■ **Data**
::::::

-- pv_equiv track=rewrite | github.com/mohamad-abdelkhalek/FCS54 | Assignment 4/assignment_04_Mohammad_Abdelkhalek.py | decodeMIB
-- ===== SOURCE A (Python) =====
-- def decodeMIB(message):
--     stack = []
--
--     for i in message:
--         if i == '*':
--             if stack:
--                 stack.pop()
--         else:
--             stack.append(i)
--
--     return ''.join(stack)
-- ===== SOURCE B (Python) =====
-- def decodeMIB(message):
--     skip = 0
--     res = []
--     for ch in reversed(message):
--         if ch == '*':
--             skip += 1
--         elif skip > 0:
--             skip -= 1
--         else:
--             res.append(ch)
--     return ''.join(reversed(res))
-- ===== Notes on version B (the rewrite author's own statement) =====
-- stated objective: alternative
-- what changed: Replaces the left-to-right explicit stack with push/pop by a single right-to-left pass that keeps only an integer skip counter of pending backspaces and collects kept characters, reversing once at the end.
import Mathlib
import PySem

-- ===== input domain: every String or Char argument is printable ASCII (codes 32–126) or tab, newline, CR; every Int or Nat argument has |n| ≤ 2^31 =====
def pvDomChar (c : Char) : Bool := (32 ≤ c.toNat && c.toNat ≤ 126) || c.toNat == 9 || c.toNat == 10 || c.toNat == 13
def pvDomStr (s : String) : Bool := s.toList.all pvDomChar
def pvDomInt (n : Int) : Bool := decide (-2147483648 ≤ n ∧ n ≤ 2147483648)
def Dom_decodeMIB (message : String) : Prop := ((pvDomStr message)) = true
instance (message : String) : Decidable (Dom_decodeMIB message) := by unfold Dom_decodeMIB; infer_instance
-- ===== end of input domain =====

-- B replaces A's explicit character stack (push/pop, left-to-right) by a single
-- right-to-left pass with an integer skip counter; alternative decomposition, same cost.

-- ===== PORT A =====
-- the loop body: '*' pops the stack (no-op when empty, matching the 'if stack' guard), else push
def pvAStep (st : List Char) (c : Char) : List Char :=
  if c = '*' then st.dropLast else st ++ [c]

def decodeMIB (message : String) : String :=
  String.ofList (message.toList.foldl pvAStep [])

-- ===== PORT B =====
-- right-to-left loop of Source B: skip counter, kept chars appended to res, reversed at the end
def pvBGo : List Char → Nat → List Char → List Char
  | [], _, res => res
  | c :: rest, skip, res =>
    if c = '*' then pvBGo rest (skip + 1) res
    else if skip > 0 then pvBGo rest (skip - 1) res
    else pvBGo rest skip (res ++ [c])

def decodeMIB_alt (message : String) : String :=
  String.ofList ((pvBGo message.toList.reverse 0 []).reverse)

-- ===== PRECONDITION & SPEC =====
def Spec_decodeMIB (message : String) (out : String) : Prop := out = decodeMIB_alt message
instance (message : String) (out : String) : Decidable (Spec_decodeMIB message out) := by unfold Spec_decodeMIB; infer_instance

-- ===== CLAIM (what is proved, stated in full; the proofs are below) =====
def Claim_equal_decodeMIB : Prop := ∀ (message : String), Dom_decodeMIB message → Spec_decodeMIB message (decodeMIB message)

-- ===== LEMMAS AND PROOFS =====

-- Invariant: running B's reverse loop on rl computes res ++ (A's stack on rl.reverse,
-- with its last `skip` entries removed, reversed).
theorem pvBGo_eq (rl : List Char) : ∀ (skip : Nat) (res : List Char),
    pvBGo rl skip res =
      res ++ (((rl.reverse.foldl pvAStep []).take
        ((rl.reverse.foldl pvAStep []).length - skip)).reverse) := by
  induction rl with
  | nil => intro skip res; simp [pvBGo]
  | cons c rest ih =>
    intro skip res
    have hrev : (c :: rest).reverse = rest.reverse ++ [c] := by simp
    set s := rest.reverse.foldl pvAStep [] with hs
    have hfold : (c :: rest).reverse.foldl pvAStep [] = pvAStep s c := by
      rw [hrev, List.foldl_append]; rfl
    by_cases hc : c = '*'
    · have : pvAStep s c = s.dropLast := by simp [pvAStep, hc]
      rw [pvBGo, if_pos hc, ih (skip + 1) res, hfold, this]
      congr 2
      rw [List.dropLast_eq_take]
      rw [List.take_take]
      congr 1
      simp
      omega
    · rw [pvBGo, if_neg hc]
      have hstep : pvAStep s c = s ++ [c] := by simp [pvAStep, hc]
      by_cases hskip : skip > 0
      · rw [if_pos hskip, ih (skip - 1) res, hfold, hstep]
        congr 2
        have hlen : (s ++ [c]).length - skip = s.length - (skip - 1) := by
          simp; omega
        rw [hlen, List.take_append_of_le_length (Nat.sub_le _ _)]
      · rw [if_neg hskip, ih skip (res ++ [c]), hfold, hstep]
        have hsk : skip = 0 := by omega
        subst hsk
        have ht : List.take ((s ++ [c]).length - 0) (s ++ [c]) = s ++ [c] := by simp
        rw [ht]; simp

-- ===== VERDICT (by name: the statement is the Claim_ definition above) =====
theorem decodeMIB_spec : Claim_equal_decodeMIB := by
  intro message _
  unfold Spec_decodeMIB decodeMIB decodeMIB_alt
  rw [pvBGo_eq]
  simp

::::::

■ **Activity**
Keeping every character as it is, restate the lines above that run from the line with "-- ===== end of" through the line with "if c = '*' then pvBGo rest (skip + 1) res", both included, and nothing else.

■ **Written solution**
-- ===== end of input domain =====

-- B replaces A's explicit character stack (push/pop, left-to-right) by a single
-- right-to-left pass with an integer skip counter; alternative decomposition, same cost.

-- ===== PORT A =====
-- the loop body: '*' pops the stack (no-op when empty, matching the 'if stack' guard), else push
def pvAStep (st : List Char) (c : Char) : List Char :=
  if c = '*' then st.dropLast else st ++ [c]

def decodeMIB (message : String) : String :=
  String.ofList (message.toList.foldl pvAStep [])

-- ===== PORT B =====
-- right-to-left loop of Source B: skip counter, kept chars appended to res, reversed at the end
def pvBGo : List Char → Nat → List Char → List Char
  | [], _, res => res
  | c :: rest, skip, res =>
    if c = '*' then pvBGo rest (skip + 1) res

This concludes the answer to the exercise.